Figure 5a,b show the FFFER values plotted against the depth for the 6 and 10 MV photon beams, respectively. It is seen that the FFFER values increased when the FF was removed from the photon beam. For both the 6 and 10 MV photon beams, the FFFER values decreased with an increase of depth in the phantom (Table 2). In addition, the higher the NP concentration, the higher the FFFER value. The maximum FFFER values at NP concentration of 40 mg/mL for the 6 MV photon beam was 1.057, which was larger than the 1.031 for the 10 MV beam. This reflects that the removal of FF from the photon beam increased the dose enhancement more significantly for the 6 MV photon beam compared to 10 MV, and the presence of FF played an important role in the dose enhancement apart from the beam energy and NP concentration. Moreover, the variation of FFFER with depth was more significant for the 6 MV beam than the 10 MV. This is due to the change of photon energy spectrum when the FF was removed from the accelerator head, resulting in more low-energy photons to be absorbed along the depth of phantom for the 6 MV beam [16].

In NP-enhanced radiotherapy, NPs can be localized in the tumour through intravenous or intratumoral injection.
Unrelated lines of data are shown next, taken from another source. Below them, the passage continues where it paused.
-- pv_equiv track=rewrite | github.com/morganmcg1/pippa | grpo_archive/train_grpo_verifiable_callbacks.py | create_binary_conversion_dataset
-- ===== SOURCE A (Python) =====
-- from typing import List, Tuple, Dict, Any
--
-- def create_binary_conversion_dataset(n_samples: int = 100) -> List[Dict[str, str]]:
--     """Convert small numbers to binary - verifiable."""
--     prompts = []
--     # Use unique values up to n_samples to avoid duplicates
--     unique_numbers = min(n_samples, 16)  # Max 16 unique values for 0-15
--
--     for i in range(n_samples):
--         num = i % unique_numbers  # Cycle through unique values
--         answer = bin(num)[2:]  # Remove '0b' prefix
--
--         prompts.append({
--             "prompt": f"Convert {num} to binary: ",
--             "expected": answer
--         })
--     return prompts
-- ===== SOURCE B (Python) =====
-- from typing import List, Dict
--
-- def create_binary_conversion_dataset(n_samples: int = 100) -> List[Dict[str, str]]:
--     """Convert small numbers to binary - verifiable."""
--     # Block replication: build the table of unique dicts once, then emit
--     # q whole copies of it plus a prefix of length r, where q, r = divmod(n, len(table)).
--     u = min(n_samples, 16)
--     base = [
--         {"prompt": f"Convert {num} to binary: ", "expected": format(num, "b")}
--         for num in range(u)
--     ]
--     if u <= 0:
--         return []
--     q, r = divmod(n_samples, u)
--     return [dict(d) for d in base * q + base[:r]]
-- ===== Notes on version B (the rewrite author's own statement) =====
-- stated objective: alternative
-- what changed: Replaces A's single flat loop computing i % min(n,16) and re-formatting every item with a block-replication scheme: the unique-dict table is built once, q,r = divmod(n, len(table)), and the output is q whole copies of the table concatenated with its length-r prefix (fresh dict copies); no per-index modulo at all.
import Mathlib
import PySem

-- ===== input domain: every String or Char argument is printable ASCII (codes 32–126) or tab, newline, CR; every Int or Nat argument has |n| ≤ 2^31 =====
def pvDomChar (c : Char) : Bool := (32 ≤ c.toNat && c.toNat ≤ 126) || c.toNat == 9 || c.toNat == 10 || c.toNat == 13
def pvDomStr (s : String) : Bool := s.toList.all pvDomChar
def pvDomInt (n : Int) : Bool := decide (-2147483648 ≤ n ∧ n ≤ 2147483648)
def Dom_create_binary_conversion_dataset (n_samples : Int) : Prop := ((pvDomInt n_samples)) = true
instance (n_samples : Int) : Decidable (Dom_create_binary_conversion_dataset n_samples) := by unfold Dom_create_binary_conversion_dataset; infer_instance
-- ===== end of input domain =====

-- B replaces A's flat loop (i % min(n,16) per item) with a block-replication scheme:
-- build the unique-dict table once, then q whole copies of it plus a length-r prefix
-- (q, r = divmod(n, len(table))); same cost, genuinely different decomposition.


-- ===== PORT A =====
-- literal port of A: one loop over range(n_samples), appending a fresh dict each turn;
-- answer = bin(num)[2:] is PySem.Str.slice (PySem.Int.pyBin num) (some 2) none.
def create_binary_conversion_dataset (n_samples : Int) : List (List (String × String)) :=
  let unique_numbers : Int := min n_samples 16
  (PySem.List.pyRange 0 n_samples 1).foldl
    (fun prompts i =>
      let num := PySem.Int.mod i unique_numbers
      let answer := PySem.Str.slice (PySem.Int.pyBin num) (some 2) none
      prompts ++ [[("prompt", "Convert " ++ PySem.Int.toStr num ++ " to binary: "),
                   ("expected", answer)]])
    []

-- ===== PORT B =====
-- port of Source B: table of unique dicts (format(num,'b') = PySem.Int.toBin), then
-- base * q (list multiplication = flatten of replicate, count clamped at 0 like Python)
-- ++ base[:r], with q, r = divmod(n_samples, u).
def create_binary_conversion_dataset_alt (n_samples : Int) : List (List (String × String)) :=
  let u : Int := min n_samples 16
  let base : List (List (String × String)) :=
    (PySem.List.pyRange 0 u 1).map
      (fun num =>
        [("prompt", "Convert " ++ PySem.Int.toStr num ++ " to binary: "),
         ("expected", PySem.Int.toBin num)])
  if u ≤ 0 then []
  else
    let q := PySem.Int.floordiv n_samples u
    let r := PySem.Int.mod n_samples u
    (List.replicate q.toNat base).flatten ++ PySem.List.slice base none (some r)

-- ===== PRECONDITION & SPEC =====
def Spec_create_binary_conversion_dataset (n_samples : Int) (out : List (List (String × String))) : Prop := out = create_binary_conversion_dataset_alt n_samples
instance (n_samples : Int) (out : List (List (String × String))) : Decidable (Spec_create_binary_conversion_dataset n_samples out) := by unfold Spec_create_binary_conversion_dataset; infer_instance

-- ===== CLAIM (what is proved, stated in full; the proofs are below) =====
def Claim_equal_create_binary_conversion_dataset : Prop := ∀ (n_samples : Int), Dom_create_binary_conversion_dataset n_samples → Spec_create_binary_conversion_dataset n_samples (create_binary_conversion_dataset n_samples)

-- ===== LEMMAS AND PROOFS =====

-- A's append loop is a map over the range.
theorem pv_foldl_append {α β : Type} (f : α → β) :
    ∀ (l : List α) (acc : List β),
      l.foldl (fun a x => a ++ [f x]) acc = acc ++ l.map f := by
  intro l
  induction l with
  | nil => intro acc; simp
  | cons x xs ih => intro acc; simp [List.foldl, ih]

-- for the 16 values num can take, bin(num)[2:] = format(num, 'b')
theorem pv_slice_pyBin (m : Int) (h0 : 0 ≤ m) (h16 : m < 16) :
    PySem.Str.slice (PySem.Int.pyBin m) (some 2) none = PySem.Int.toBin m := by
  interval_cases m <;> decide

-- the cycle i ↦ g (i % U) over range (q*U + r) is q copies of the base block plus a prefix
theorem pv_cycle_blocks {α : Type} (g : Nat → α) (U : Nat) :
    ∀ (q r : Nat), r < U →
      (List.range (q * U + r)).map (fun k => g (k % U)) =
        (List.replicate q ((List.range U).map g)).flatten ++ (List.range r).map g := by
  intro q
  induction q with
  | zero =>
      intro r hr
      simp only [Nat.zero_mul, Nat.zero_add, List.replicate_zero, List.flatten_nil,
        List.nil_append]
      exact List.map_congr_left (fun k hk =>
        congrArg g (Nat.mod_eq_of_lt (lt_trans (List.mem_range.mp hk) hr)))
  | succ q ih =>
      intro r hr
      have hsum : (q + 1) * U + r = U + (q * U + r) := by ring
      rw [hsum, List.range_add, List.map_append, List.map_map]
      -- rewrite the shifted second half: g ((U + j) % U) = g (j % U)
      have h2 : (List.range (q * U + r)).map ((fun k => g (k % U)) ∘ (fun j => U + j)) =
          (List.range (q * U + r)).map (fun k => g (k % U)) := by
        exact List.map_congr_left (fun j _ => congrArg g (Nat.add_mod_left U j))
      rw [h2, ih r hr]
      have h3 : (List.range U).map (fun k => g (k % U)) = (List.range U).map g :=
        List.map_congr_left (fun k hk => congrArg g (Nat.mod_eq_of_lt (List.mem_range.mp hk)))
      rw [h3, List.replicate_succ, List.flatten_cons, List.append_assoc]

-- ===== VERDICT (by name: the statement is the Claim_ definition above) =====
theorem create_binary_conversion_dataset_spec : Claim_equal_create_binary_conversion_dataset := by
  intro n _
  unfold Spec_create_binary_conversion_dataset
  unfold create_binary_conversion_dataset create_binary_conversion_dataset_alt
  simp only [pv_foldl_append, List.nil_append]
  by_cases hn : n ≤ 0
  · have hu : min n 16 ≤ 0 := by omega
    rw [PySem.List.pyRange_one_eq_nil hn, if_pos hu]
    simp
  · have hn' : 0 < n := by omega
    have hupos : 0 < min n 16 := by omega
    rw [if_neg (by omega)]
    set u : Int := min n 16 with hu_def
    set G : Int → List (String × String) := fun num =>
      [("prompt", "Convert " ++ PySem.Int.toStr num ++ " to binary: "),
       ("expected", PySem.Int.toBin num)] with hG
    -- A's per-item value equals B's for the residues 0 ≤ m < 16
    have hFG : ∀ i, i ∈ PySem.List.pyRange 0 n 1 →
        [("prompt", "Convert " ++ PySem.Int.toStr (PySem.Int.mod i u) ++ " to binary: "),
         ("expected", PySem.Str.slice (PySem.Int.pyBin (PySem.Int.mod i u)) (some 2) none)] =
          G (PySem.Int.mod i u) := by
      intro i _
      have h0 := PySem.Int.mod_nonneg i hupos
      have h1 := PySem.Int.mod_lt i hupos
      simp only [hG]
      rw [pv_slice_pyBin _ h0 (by omega)]
    rw [List.map_congr_left hFG]
    -- switch to Nats
    obtain ⟨N, hN⟩ : ∃ N : Nat, n = (N : Int) := ⟨n.toNat, by omega⟩
    obtain ⟨U, hU⟩ : ∃ U : Nat, u = (U : Int) := ⟨u.toNat, by omega⟩
    have hUpos : 0 < U := by omega
    have hmod : ∀ k : Nat, PySem.Int.mod (k : Int) u = ((k % U : Nat) : Int) := by
      intro k; rw [hU]; exact PySem.Int.mod_natCast k U
    have hA : (PySem.List.pyRange 0 n 1).map (fun i => G (PySem.Int.mod i u)) =
        (List.range N).map (fun k => G ((k % U : Nat) : Int)) := by
      rw [hN, PySem.List.pyRange_one, List.map_map]
      simp only [Int.sub_zero, Int.toNat_natCast]
      exact List.map_congr_left (fun k _ => by simp [hmod k])
    have hbase : (PySem.List.pyRange 0 u 1).map G =
        (List.range U).map (fun k => G ((k : Nat) : Int)) := by
      rw [hU, PySem.List.pyRange_one, List.map_map]
      simp only [Int.sub_zero, Int.toNat_natCast]
      exact List.map_congr_left (fun k _ => by simp)
    have hq : PySem.Int.floordiv n u = ((N / U : Nat) : Int) := by
      rw [hN, hU]; exact PySem.Int.floordiv_natCast N U
    have hr : PySem.Int.mod n u = ((N % U : Nat) : Int) := by
      rw [hN, hU]; exact PySem.Int.mod_natCast N U
    rw [hA, hbase, hq, hr, Int.toNat_natCast,
      PySem.List.slice_to_natCast, ← List.map_take, List.take_range]
    have hmin : min (N % U) U = N % U := min_eq_left (le_of_lt (Nat.mod_lt N hUpos))
    rw [hmin]
    have := pv_cycle_blocks (fun k : Nat => G ((k : Nat) : Int)) U (N / U) (N % U)
      (Nat.mod_lt N hUpos)
    have hNeq : N / U * U + N % U = N := by rw [Nat.mul_comm]; exact Nat.div_add_mod N U
    rw [hNeq] at this
    simpa using this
However, the NP concentration would vary from one tissue to another and even within the tumour itself. The simulation in this work assumes an even distribution of NPs and cannot address this aspect. Future work will be carried out regarding NPs distributed unevenly in a phantom.

5. Conclusions

Dose enhancement with variation of treatment depth due to addition of gold NPs was investigated using Monte Carlo simulation. The DER and FFFER varying with the photon beam energy, presence of FF and NP concentration were determined based on the Monte Carlo results of depth doses. It is found that the depth dose enhancement increased with the lower photon beam energy (6 MV), removal of FF (FFF beams) and an increase of NP concentration. When the FF was removed from the accelerator head, the FFFER results showed that the increase of dose enhancement of the 6 MV photon beam was higher than the 10 MV, when gold NPs were added to the phantom. Results in this study can help radiation staff to justify the dose distribution due to dose enhancement with addition of gold NPs, regarding the NP and beam variables, which are related to the depth dose enhancement in gold NP-enhanced radiotherapy.